Wes and Lindsay stand on the roof of a building. Wes leans over the edge and drops an apple. Lindsay waits, 1.25s afrer Wes releases his fruit and throws an orange straight down at 28 m/s. Both pieces of fruit hit the ground simultaneously. Calculate the common height from which the fruit were released. Ignore the effects of air resistence.
Start counting time when the apple is thrown. The distance it falls is
D1 = (g/2)t^2 = 4.9 t^2
For the orange, for t>1.25 s,
D2 = 28(t-1.25) + 4.9(t-1.25)^2
Set D1 = D2 and solve for t when they are both at the same distance (ground level).
4.9t^2 = 28(t-1.25) + 4.9(t-1.25)^2
= 28(t-1.25) + 4.9t^2 -12.25 t + 7.656
0 = 15.75 t - 27.34
t = 1.736 s
Use that t in the D1 formula for the building height.
I get 14.8 meters. Check my math.
To solve this problem, we can use the equations of motion under constant acceleration. Let's define a few variables:
- Let h be the common height from which the fruit were released.
- Let t1 be the time it takes for Wes' apple to reach the ground.
- Let t2 be the time it takes for Lindsay's orange to reach the ground.
We can start by finding the equations of motion for each fruit using the formula h = vit + 0.5at^2, where:
- h is the vertical displacement (the height)

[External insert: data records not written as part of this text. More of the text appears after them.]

-- pv_equiv track=rewrite | github.com/Devvv2607/VOICE-ASSISTANT | main.py | extract_news_params
-- ===== SOURCE A (Python) =====
-- def extract_news_params(text):
--     """Extract news parameters."""
--     params = {}
--
--     # Extract category
--     if any(word in text for word in ['tech', 'technology']):
--         params['category'] = 'technology'
--     elif any(word in text for word in ['business', 'finance']):
--         params['category'] = 'business'
--     elif any(word in text for word in ['sports']):
--         params['category'] = 'sports'
--     elif any(word in text for word in ['health']):
--         params['category'] = 'health'
--     else:
--         params['category'] = 'general'
--
--     return params
-- ===== SOURCE B (Python) =====
-- # One left-to-right scan over the text positions: record the best (lowest)
-- # priority of any keyword that starts at each position, then map the best
-- # priority to its category.  'technology' needs no rule of its own: any text
-- # containing 'technology' contains 'tech', which carries the same category.
-- KEYWORDS = {'tech': 0, 'business': 1, 'finance': 1, 'sports': 2, 'health': 3}
-- CATEGORIES = ['technology', 'business', 'sports', 'health', 'general']
--
--
-- def extract_news_params(text):
--     """Extract news parameters."""
--     best = 4
--     for i in range(len(text)):
--         for kw, p in KEYWORDS.items():
--             if text.startswith(kw, i):
--                 best = min(best, p)
--     return {'category': CATEGORIES[best]}
-- ===== Notes on version B (the rewrite author's own statement) =====
-- stated objective: alternative
-- what changed: Instead of A's if/elif chain of per-keyword substring searches, B makes one left-to-right scan over the text positions, recording the best (lowest) priority of any keyword starting at each position, and maps that priority to its category; 'technology' needs no rule of its own since any text containing it contains 'tech'.
import Mathlib
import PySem

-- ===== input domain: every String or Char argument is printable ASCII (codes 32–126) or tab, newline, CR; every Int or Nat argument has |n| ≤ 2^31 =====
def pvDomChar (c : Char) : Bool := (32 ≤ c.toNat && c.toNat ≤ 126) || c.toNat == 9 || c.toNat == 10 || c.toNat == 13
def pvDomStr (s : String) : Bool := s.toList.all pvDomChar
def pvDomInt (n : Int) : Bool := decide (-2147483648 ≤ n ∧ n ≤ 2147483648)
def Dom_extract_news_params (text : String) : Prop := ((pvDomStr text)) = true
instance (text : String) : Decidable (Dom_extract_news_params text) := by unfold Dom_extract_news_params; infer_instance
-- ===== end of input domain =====

-- B replaces A's chain of per-keyword substring searches by ONE left-to-right scan over the
-- text positions, recording the best (lowest) keyword priority found and mapping it to its
-- category ('technology' needs no rule: containing it implies containing 'tech'); objective: alternative.


-- ===== PORT A =====
def extract_news_params (text : String) : List (String × String) :=
  let params : PySem.Dict String String := PySem.Dict.empty
  let params :=
    if (["tech", "technology"].any fun word => PySem.Str.isIn word text) then
      params.insert "category" "technology"
    else if (["business", "finance"].any fun word => PySem.Str.isIn word text) then
      params.insert "category" "business"
    else if (["sports"].any fun word => PySem.Str.isIn word text) then
      params.insert "category" "sports"
    else if (["health"].any fun word => PySem.Str.isIn word text) then
      params.insert "category" "health"
    else
      params.insert "category" "general"
  params.items

-- ===== PORT B =====
-- the KEYWORDS dict: keyword ↦ priority
def pvKeywords : List (List Char × Nat) :=
  [(['t','e','c','h'], 0), (['b','u','s','i','n','e','s','s'], 1), (['f','i','n','a','n','c','e'], 1),
   (['s','p','o','r','t','s'], 2), (['h','e','a','l','t','h'], 3)]

def pvCategories : List String := ["technology", "business", "sports", "health", "general"]

-- Python's min on two ints, written out (min(a, b) returns the smaller, a on ties)
def pvMin (a b : Nat) : Nat := if a ≤ b then a else b

-- the inner loop at one position i: 'if text.startswith(kw, i): best = min(best, p)' for each keyword
-- (text.startswith(kw, i) with 0 ≤ i is exactly: kw is a prefix of text[i:])
def pvStep (cs : List Char) (i : Nat) (best : Nat) : Nat :=
  pvKeywords.foldl (fun b kv => if kv.1.isPrefixOf (cs.drop i) then pvMin b kv.2 else b) best

def extract_news_params_alt (text : String) : List (String × String) :=
  let cs := text.toList
  let best := (List.range cs.length).foldl (fun b i => pvStep cs i b) 4
  [("category", pvCategories.getD best "general")]

-- ===== PRECONDITION & SPEC =====
def Spec_extract_news_params (text : String) (out : List (String × String)) : Prop := out = extract_news_params_alt text
instance (text : String) (out : List (String × String)) : Decidable (Spec_extract_news_params text out) := by unfold Spec_extract_news_params; infer_instance

-- ===== CLAIM (what is proved, stated in full; the proofs are below) =====
def Claim_equal_extract_news_params : Prop := ∀ (text : String), Dom_extract_news_params text → Spec_extract_news_params text (extract_news_params text)

-- ===== LEMMAS AND PROOFS =====

-- pvMin reaches ≤ k iff one argument does
theorem pvMin_le_iff (a b k : Nat) : pvMin a b ≤ k ↔ a ≤ k ∨ b ≤ k := by
  unfold pvMin; split_ifs <;> omega

-- the inner fold over the keyword table reaches ≤ k iff the accumulator does or a matching keyword's priority does
theorem pvInner_le_iff (d : List Char) (ks : List (List Char × Nat)) (b k : Nat) :
    (ks.foldl (fun b kv => if kv.1.isPrefixOf d then pvMin b kv.2 else b) b ≤ k) ↔
      b ≤ k ∨ ∃ kv ∈ ks, kv.1.isPrefixOf d = true ∧ kv.2 ≤ k := by
  induction ks generalizing b with
  | nil => simp
  | cons kv ks ih =>
      rw [List.foldl_cons]
      by_cases hp : kv.1.isPrefixOf d = true
      · rw [if_pos hp, ih, pvMin_le_iff, List.exists_mem_cons_iff]; tauto
      · rw [if_neg hp, ih, List.exists_mem_cons_iff]; tauto

-- the outer fold over the positions reaches ≤ k iff the start value does or some keyword matches at some position
theorem pvFold_le_iff (cs : List Char) (l : List Nat) (b k : Nat) :
    (l.foldl (fun b i => pvStep cs i b) b ≤ k) ↔
      b ≤ k ∨ ∃ i ∈ l, ∃ kv ∈ pvKeywords, kv.1.isPrefixOf (cs.drop i) = true ∧ kv.2 ≤ k := by
  induction l generalizing b with
  | nil => simp
  | cons x l ih =>
      rw [List.foldl_cons, ih, List.exists_mem_cons_iff]
      conv_lhs => rw [pvStep, pvInner_le_iff]
      exact or_assoc

-- a nonempty keyword that is a prefix of some drop occurs at an index < length, i.e. is a substring
theorem pvExists_range_prefix (sub cs : List Char) (h : sub ≠ []) :
    (∃ i, i < cs.length ∧ sub <+: cs.drop i) ↔ PySem.Chars.isIn sub cs = true := by
  rw [← PySem.Chars.exists_prefix_drop_iff_isIn]
  constructor
  · rintro ⟨i, _, hp⟩; exact ⟨i, hp⟩
  · rintro ⟨j, hp⟩
    by_cases hj : j < cs.length
    · exact ⟨j, hj, hp⟩
    · exfalso
      have hnil : cs.drop j = [] := List.drop_eq_nil_of_le (by omega)
      rw [hnil] at hp
      exact h (List.prefix_nil.mp hp)

-- closed form of B's port: the five substring tests in priority order
set_option maxHeartbeats 2000000 in
theorem pvAlt_closed (text : String) :
    extract_news_params_alt text =
      [("category",
        if PySem.Chars.isIn "tech".toList text.toList = true then "technology"
        else if PySem.Chars.isIn "business".toList text.toList = true then "business"
        else if PySem.Chars.isIn "finance".toList text.toList = true then "business"
        else if PySem.Chars.isIn "sports".toList text.toList = true then "sports"
        else if PySem.Chars.isIn "health".toList text.toList = true then "health"
        else "general")] := by
  unfold extract_news_params_alt
  dsimp only
  set cs := text.toList with hcs
  set r := (List.range cs.length).foldl (fun b i => pvStep cs i b) 4 with hr
  have H := fun k => pvFold_le_iff cs (List.range cs.length) 4 k
  rw [← hr] at H
  have e0 : ("tech".toList : List Char) = ['t','e','c','h'] := rfl
  have e1 : ("business".toList : List Char) = ['b','u','s','i','n','e','s','s'] := rfl
  have e2 : ("finance".toList : List Char) = ['f','i','n','a','n','c','e'] := rfl
  have e3 : ("sports".toList : List Char) = ['s','p','o','r','t','s'] := rfl
  have e4 : ("health".toList : List Char) = ['h','e','a','l','t','h'] := rfl
  have h0 : r ≤ 0 ↔ PySem.Chars.isIn "tech".toList cs = true := by
    rw [H 0, ← pvExists_range_prefix "tech".toList cs (by simp [e0]), e0]
    simp [pvKeywords]
  have h1 : r ≤ 1 ↔ (PySem.Chars.isIn "tech".toList cs = true ∨
      PySem.Chars.isIn "business".toList cs = true ∨ PySem.Chars.isIn "finance".toList cs = true) := by
    rw [H 1, ← pvExists_range_prefix "tech".toList cs (by simp [e0]),
      ← pvExists_range_prefix "business".toList cs (by simp [e1]),
      ← pvExists_range_prefix "finance".toList cs (by simp [e2]), e0, e1, e2]
    simp [pvKeywords]
    aesop
  have h2 : r ≤ 2 ↔ (PySem.Chars.isIn "tech".toList cs = true ∨
      PySem.Chars.isIn "business".toList cs = true ∨ PySem.Chars.isIn "finance".toList cs = true ∨
      PySem.Chars.isIn "sports".toList cs = true) := by
    rw [H 2, ← pvExists_range_prefix "tech".toList cs (by simp [e0]),
      ← pvExists_range_prefix "business".toList cs (by simp [e1]),
      ← pvExists_range_prefix "finance".toList cs (by simp [e2]),
      ← pvExists_range_prefix "sports".toList cs (by simp [e3]), e0, e1, e2, e3]
    simp [pvKeywords]
    aesop
  have h3 : r ≤ 3 ↔ (PySem.Chars.isIn "tech".toList cs = true ∨
      PySem.Chars.isIn "business".toList cs = true ∨ PySem.Chars.isIn "finance".toList cs = true ∨
      PySem.Chars.isIn "sports".toList cs = true ∨ PySem.Chars.isIn "health".toList cs = true) := by
    rw [H 3, ← pvExists_range_prefix "tech".toList cs (by simp [e0]),
      ← pvExists_range_prefix "business".toList cs (by simp [e1]),
      ← pvExists_range_prefix "finance".toList cs (by simp [e2]),
      ← pvExists_range_prefix "sports".toList cs (by simp [e3]),
      ← pvExists_range_prefix "health".toList cs (by simp [e4]), e0, e1, e2, e3, e4]
    simp [pvKeywords]
    aesop
  have h4 : r ≤ 4 := by rw [H 4]; left; omega
  by_cases c0 : PySem.Chars.isIn "tech".toList cs = true
  · have : r = 0 := by have := h0.mpr c0; omega
    rw [this, if_pos c0]; rfl
  · by_cases c1 : PySem.Chars.isIn "business".toList cs = true
    · have : r = 1 := by
        have hu := h1.mpr (Or.inr (Or.inl c1))
        have hl : ¬ r ≤ 0 := fun hc => c0 (h0.mp hc)
        omega
      rw [this, if_neg c0, if_pos c1]; rfl
    · by_cases c2 : PySem.Chars.isIn "finance".toList cs = true
      · have : r = 1 := by
          have hu := h1.mpr (Or.inr (Or.inr c2))
          have hl : ¬ r ≤ 0 := fun hc => c0 (h0.mp hc)
          omega
        rw [this, if_neg c0, if_neg c1, if_pos c2]; rfl
      · by_cases c3 : PySem.Chars.isIn "sports".toList cs = true
        · have : r = 2 := by
            have hu := h2.mpr (Or.inr (Or.inr (Or.inr c3)))
            have hl : ¬ r ≤ 1 := fun hc => by rcases h1.mp hc with h | h | h <;> simp_all
            omega
          rw [this, if_neg c0, if_neg c1, if_neg c2, if_pos c3]; rfl
        · by_cases c4 : PySem.Chars.isIn "health".toList cs = true
          · have : r = 3 := by
              have hu := h3.mpr (Or.inr (Or.inr (Or.inr (Or.inr c4))))
              have hl : ¬ r ≤ 2 := fun hc => by rcases h2.mp hc with h | h | h | h <;> simp_all
              omega
            rw [this, if_neg c0, if_neg c1, if_neg c2, if_neg c3, if_pos c4]; rfl
          · have : r = 4 := by
              have hl : ¬ r ≤ 3 := fun hc => by
                rcases h3.mp hc with h | h | h | h | h <;> simp_all
              omega
            rw [this, if_neg c0, if_neg c1, if_neg c2, if_neg c3, if_neg c4]; rfl

-- 'technology' in the text implies 'tech' in the text
theorem pvTech_of_technology (cs : List Char) :
    PySem.Chars.isIn "technology".toList cs = true → PySem.Chars.isIn "tech".toList cs = true := by
  intro h
  rw [PySem.Chars.isIn_iff_infix] at h ⊢
  exact List.IsInfix.trans ⟨[], "nology".toList, rfl⟩ h

-- ===== VERDICT (by name: the statement is the Claim_ definition above) =====
theorem extract_news_params_spec : Claim_equal_extract_news_params := by
  intro text _
  unfold Spec_extract_news_params extract_news_params
  rw [pvAlt_closed]
  have bridge : ∀ w : String, PySem.Str.isIn w text = PySem.Chars.isIn w.toList text.toList := by
    intro w; simp [PySem.Str.isIn]
  simp only [List.any_cons, List.any_nil, Bool.or_false, bridge]
  by_cases c0 : PySem.Chars.isIn ['t','e','c','h'] text.toList = true
  · simp [c0, PySem.Dict.empty, PySem.Dict.insert]
  · by_cases ct : PySem.Chars.isIn ['t','e','c','h','n','o','l','o','g','y'] text.toList = true
    · exact absurd (pvTech_of_technology _ ct) c0
    · by_cases c1 : PySem.Chars.isIn ['b','u','s','i','n','e','s','s'] text.toList = true
      · simp [c0, ct, c1, PySem.Dict.empty, PySem.Dict.insert]
      · by_cases c2 : PySem.Chars.isIn ['f','i','n','a','n','c','e'] text.toList = true
        · simp [c0, ct, c1, c2, PySem.Dict.empty, PySem.Dict.insert]
        · by_cases c3 : PySem.Chars.isIn ['s','p','o','r','t','s'] text.toList = true
          · simp [c0, ct, c1, c2, c3, PySem.Dict.empty, PySem.Dict.insert]
          · by_cases c4 : PySem.Chars.isIn ['h','e','a','l','t','h'] text.toList = true
            · simp [c0, ct, c1, c2, c3, c4, PySem.Dict.empty, PySem.Dict.insert]
            · simp [c0, ct, c1, c2, c3, c4, PySem.Dict.empty, PySem.Dict.insert]
-- pv_equiv track=rewrite | github.com/egemose/DroneVideoMeasure | drone_log_data.py | get_video_ranges
-- ===== SOURCE A (Python) =====
-- def get_video_ranges(is_video, time_stamp):
--     last_state = False
--     video_begin = None
--     t = 0
--     for k, t in zip(is_video, time_stamp):
--         if k and not last_state:
--             video_begin = t
--         if not k and last_state:
--             yield video_begin, t
--         last_state = k
--     if last_state:
--         yield video_begin, t
-- ===== SOURCE B (Python) =====
-- def get_video_ranges(is_video, time_stamp):
--     pairs = list(zip(is_video, time_stamp))
--     n = len(pairs)
--     i = 0
--     while i < n:
--         if pairs[i][0]:
--             begin = pairs[i][1]
--             j = i + 1
--             while j < n and pairs[j][0]:
--                 j += 1
--             if j == n:
--                 yield begin, pairs[-1][1]
--             else:
--                 yield begin, pairs[j][1]
--             i = j
--         else:
--             i += 1
-- ===== Notes on version B (the rewrite author's own statement) =====
-- stated objective: alternative
-- what changed: B materializes the zipped pairs and scans maximal contiguous True runs with explicit indices (inner pointer finds each run's end), instead of A's one-pass transition-flag state machine with last_state/video_begin.
import Mathlib
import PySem

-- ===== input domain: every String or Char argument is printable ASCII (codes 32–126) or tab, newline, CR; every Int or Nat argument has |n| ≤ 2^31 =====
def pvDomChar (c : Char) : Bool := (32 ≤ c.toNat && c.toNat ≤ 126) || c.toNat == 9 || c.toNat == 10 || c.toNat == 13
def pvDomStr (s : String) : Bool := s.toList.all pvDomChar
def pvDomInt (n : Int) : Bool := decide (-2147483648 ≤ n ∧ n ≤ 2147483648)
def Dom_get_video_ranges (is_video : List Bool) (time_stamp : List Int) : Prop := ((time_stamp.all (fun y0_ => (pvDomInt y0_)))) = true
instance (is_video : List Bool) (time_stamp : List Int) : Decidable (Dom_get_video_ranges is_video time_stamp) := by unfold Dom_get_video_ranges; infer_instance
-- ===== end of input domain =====

-- B scans maximal contiguous True runs of the zipped pairs explicitly (alternative decomposition);
-- A and B are generators in Python, the equivalence is about the yielded sequence as a list.

-- ===== PORT A =====
-- loop body of A's for-loop: state = (last_state, video_begin, t, yielded-so-far)
def pvAStep (st : Bool × Option Int × Int × List (Int × Int)) (kt : Bool × Int) :
    Bool × Option Int × Int × List (Int × Int) :=
  let vb' := if kt.1 && !st.1 then some kt.2 else st.2.1
  let acc' := if !kt.1 && st.1 then st.2.2.2 ++ [(vb'.getD 0, kt.2)] else st.2.2.2
  (kt.1, vb', kt.2, acc')

def get_video_ranges (is_video : List Bool) (time_stamp : List Int) : List (Int × Int) :=
  let s := (is_video.zip time_stamp).foldl pvAStep (false, none, 0, [])
  if s.1 then s.2.2.2 ++ [(s.2.1.getD 0, s.2.2.1)] else s.2.2.2

-- ===== PORT B =====
-- inner while-loop: advance j over the contiguous True run, return the remainder pairs[j:]
def pvDropTrue : List (Bool × Int) → List (Bool × Int)
  | [] => []
  | (k, t) :: rest => if k then pvDropTrue rest else (k, t) :: rest

theorem pvDropTrue_length_le : ∀ l : List (Bool × Int), (pvDropTrue l).length ≤ l.length := by
  intro l
  induction l with
  | nil => simp [pvDropTrue]
  | cons x rest ih =>
    obtain ⟨k, t⟩ := x
    simp only [pvDropTrue]
    split
    · exact Nat.le_succ_of_le ih
    · simp

-- outer while-loop over the remaining pairs; lastT is pairs[-1][1]
def pvAltOuter (lastT : Int) : List (Bool × Int) → List (Int × Int)
  | [] => []
  | (k, t) :: rest =>
    if k then
      match h : pvDropTrue rest with
      | [] => [(t, lastT)]
      | (k', t') :: rem => (t, t') :: pvAltOuter lastT ((k', t') :: rem)
    else pvAltOuter lastT rest
termination_by l => l.length
decreasing_by
  · have := pvDropTrue_length_le rest
    rw [h] at this
    simp at this ⊢
    omega
  · simp

def get_video_ranges_alt (is_video : List Bool) (time_stamp : List Int) : List (Int × Int) :=
  let pairs := is_video.zip time_stamp
  match pairs.getLast? with
  | none => []
  | some lp => pvAltOuter lp.2 pairs

-- ===== PRECONDITION & SPEC =====
def Spec_get_video_ranges (is_video : List Bool) (time_stamp : List Int) (out : List (Int × Int)) : Prop := out = get_video_ranges_alt is_video time_stamp
instance (is_video : List Bool) (time_stamp : List Int) (out : List (Int × Int)) : Decidable (Spec_get_video_ranges is_video time_stamp out) := by unfold Spec_get_video_ranges; infer_instance

-- ===== CLAIM (what is proved, stated in full; the proofs are below) =====
def Claim_equal_get_video_ranges : Prop := ∀ (is_video : List Bool) (time_stamp : List Int), Dom_get_video_ranges is_video time_stamp → Spec_get_video_ranges is_video time_stamp (get_video_ranges is_video time_stamp)

-- ===== LEMMAS AND PROOFS =====

-- a structural-recursion characterisation of A's state machine:
-- pvF p = output produced from state last_state = false, pvT p b t = from last_state = true,
-- video_begin = b, current t = t
mutual
def pvF : List (Bool × Int) → List (Int × Int)
  | [] => []
  | (k, t) :: rest => if k then pvT rest t t else pvF rest
def pvT : List (Bool × Int) → Int → Int → List (Int × Int)
  | [], b, t => [(b, t)]
  | (k, t') :: rest, b, _ => if k then pvT rest b t' else (b, t') :: pvF rest
end

def pvFin (s : Bool × Option Int × Int × List (Int × Int)) : List (Int × Int) :=
  if s.1 then s.2.2.2 ++ [(s.2.1.getD 0, s.2.2.1)] else s.2.2.2

-- A's fold equals the pvF/pvT characterisation
theorem pvA_char : ∀ (p : List (Bool × Int)),
    (∀ vb t acc, pvFin (p.foldl pvAStep (false, vb, t, acc)) = acc ++ pvF p) ∧
    (∀ b t acc, pvFin (p.foldl pvAStep (true, some b, t, acc)) = acc ++ pvT p b t) := by
  intro p
  induction p with
  | nil => constructor <;> intros <;> simp [pvFin, pvF, pvT]
  | cons x rest ih =>
    obtain ⟨k, t⟩ := x
    constructor
    · intro vb t0 acc
      cases k
      · simpa [pvAStep, pvF] using (ih.1 vb t acc)
      · simpa [pvAStep, pvF] using (ih.2 t t acc)
    · intro b t0 acc
      cases k
      · simp only [List.foldl_cons, pvAStep, Bool.false_and, Bool.not_false, Bool.and_true,
          Bool.not_true, Bool.and_false, if_false, if_true]
        rw [ih.1]
        simp [pvT]
      · simpa [pvAStep, pvT] using (ih.2 b t acc)

-- last timestamp of p, defaulting to t when p is empty
def pvLastGood (p : List (Bool × Int)) (t lastT : Int) : Prop :=
  (p.getLast?.map Prod.snd).getD t = lastT

theorem pvLastGood_cons (x : Bool × Int) (rest : List (Bool × Int)) (t lastT : Int) :
    pvLastGood (x :: rest) t lastT ↔ pvLastGood rest x.2 lastT := by
  unfold pvLastGood
  cases h : rest.getLast? with
  | none => simp [List.getLast?_cons, h, List.getLast?_eq_none_iff.mp h]
  | some y =>
    have : (x :: rest).getLast? = some y := by
      rcases List.getLast?_eq_some_iff.mp h with ⟨l', hl⟩
      rw [List.getLast?_eq_some_iff]
      exact ⟨x :: l', by simp [hl]⟩
    simp [this, h]

-- one-step unfolding of the outer loop at a True element
theorem pvAltOuter_cons_true (lastT t0 : Int) (rest : List (Bool × Int)) :
    pvAltOuter lastT ((true, t0) :: rest) =
      match pvDropTrue rest with
      | [] => [(t0, lastT)]
      | (k', t') :: rem => (t0, t') :: pvAltOuter lastT ((k', t') :: rem) := by
  rw [pvAltOuter]
  cases hd : pvDropTrue rest with
  | nil => simp
  | cons y rem => obtain ⟨k', t'⟩ := y; simp

-- pvF/pvT equal B's run scanner whenever lastT is correct
theorem pvFT_alt : ∀ (p : List (Bool × Int)) (lastT : Int),
    (∀ t, pvLastGood p t lastT → pvF p = pvAltOuter lastT p) ∧
    (∀ b t, pvLastGood p t lastT →
      pvT p b t = match pvDropTrue p with
        | [] => [(b, lastT)]
        | (k', t') :: rem => (b, t') :: pvAltOuter lastT ((k', t') :: rem)) := by
  intro p lastT
  induction p with
  | nil =>
    constructor
    · intro t _; simp [pvF, pvAltOuter]
    · intro b t hg
      have : t = lastT := by simpa [pvLastGood] using hg
      simp [pvT, pvDropTrue, this]
  | cons x rest ih =>
    obtain ⟨k, t'⟩ := x
    constructor
    · intro t hg
      have hg' : pvLastGood rest t' lastT := (pvLastGood_cons _ _ _ _).mp hg
      cases k
      · rw [pvF, pvAltOuter]
        simp only [if_false, Bool.false_eq_true]
        exact ih.1 t' hg'
      · rw [pvF, pvAltOuter_cons_true]
        exact ih.2 t' t' hg'
    · intro b t hg
      have hg' : pvLastGood rest t' lastT := (pvLastGood_cons _ _ _ _).mp hg
      cases k
      · rw [pvT, pvDropTrue]
        simp only [if_false, Bool.false_eq_true]
        rw [ih.1 t' hg']
        rw [pvAltOuter]
        simp
      · rw [pvT, pvDropTrue]
        simp only [if_true]
        exact ih.2 b t' hg'

-- ===== VERDICT (by name: the statement is the Claim_ definition above) =====
theorem get_video_ranges_spec : Claim_equal_get_video_ranges := by
  intro is_video time_stamp _
  unfold Spec_get_video_ranges get_video_ranges get_video_ranges_alt
  have hA : pvFin ((is_video.zip time_stamp).foldl pvAStep (false, none, 0, [])) =
      pvF (is_video.zip time_stamp) := by
    simpa using (pvA_char (is_video.zip time_stamp)).1 none 0 []
  simp only [pvFin] at hA
  rw [hA]
  cases h : (is_video.zip time_stamp).getLast? with
  | none =>
    have : is_video.zip time_stamp = [] := List.getLast?_eq_none_iff.mp h
    simp [this, pvF]
  | some lp =>
    simp only [h]
    have hg : pvLastGood (is_video.zip time_stamp) 0 lp.2 := by
      simp [pvLastGood, h]
    exact (pvFT_alt (is_video.zip time_stamp) lp.2).1 0 hg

- vi is the initial velocity
- a is the acceleration (due to gravity, which is approximately 9.8 m/s^2 near the Earth's surface)
- t is the time
For Wes' apple:
The initial velocity is vi = 0 (since it's simply dropped)
The equation becomes h1 = 0 + 0.5 * 9.8 * t1^2, which simplifies to h1 = 4.9 * t1^2.
For Lindsay's orange:
The initial velocity is vi = 28 m/s (she throws it straight down)
The equation becomes h2 = 28 * t2 + 0.5 * 9.8 * t2^2, which simplifies to h2 = 4.9 * t2^2 + 28 * t2.
Since both fruits hit the ground simultaneously, their times of flight are equal, so we have t1 = t2 + 1.25s (since Lindsay threw her orange 1.25s after Wes dropped his apple).
Now we can solve the equations by setting them equal to each other:
4.9 * t1^2 = 4.9 * t2^2 + 28 * t2
Substituting t2 + 1.25 for t1:
4.9 * (t2 + 1.25)^2 = 4.9 * t2^2 + 28 * t2
Expanding and simplifying the equation:
4.9 * (t2^2 + 2.5 * t2 + 1.5625) = 4.9 * t2^2 + 28 * t2
Now we can solve for t2:
12.25t2 + 6.0625 = 28t2
15.75t2 = 6.0625
t2 = 0.3854s (approximately)
Now we can plug t2 back into one of the original equations to find h:
h2 = 4.9 * t2^2 + 28 * t2
h2 = 4.9 * (0.3854)^2 + 28 * 0.3854
h2 ≈ 0.7461 + 10.7972
h2 ≈ 11.5433m
Therefore, the common height from which the fruit were released is approximately 11.5433 meters.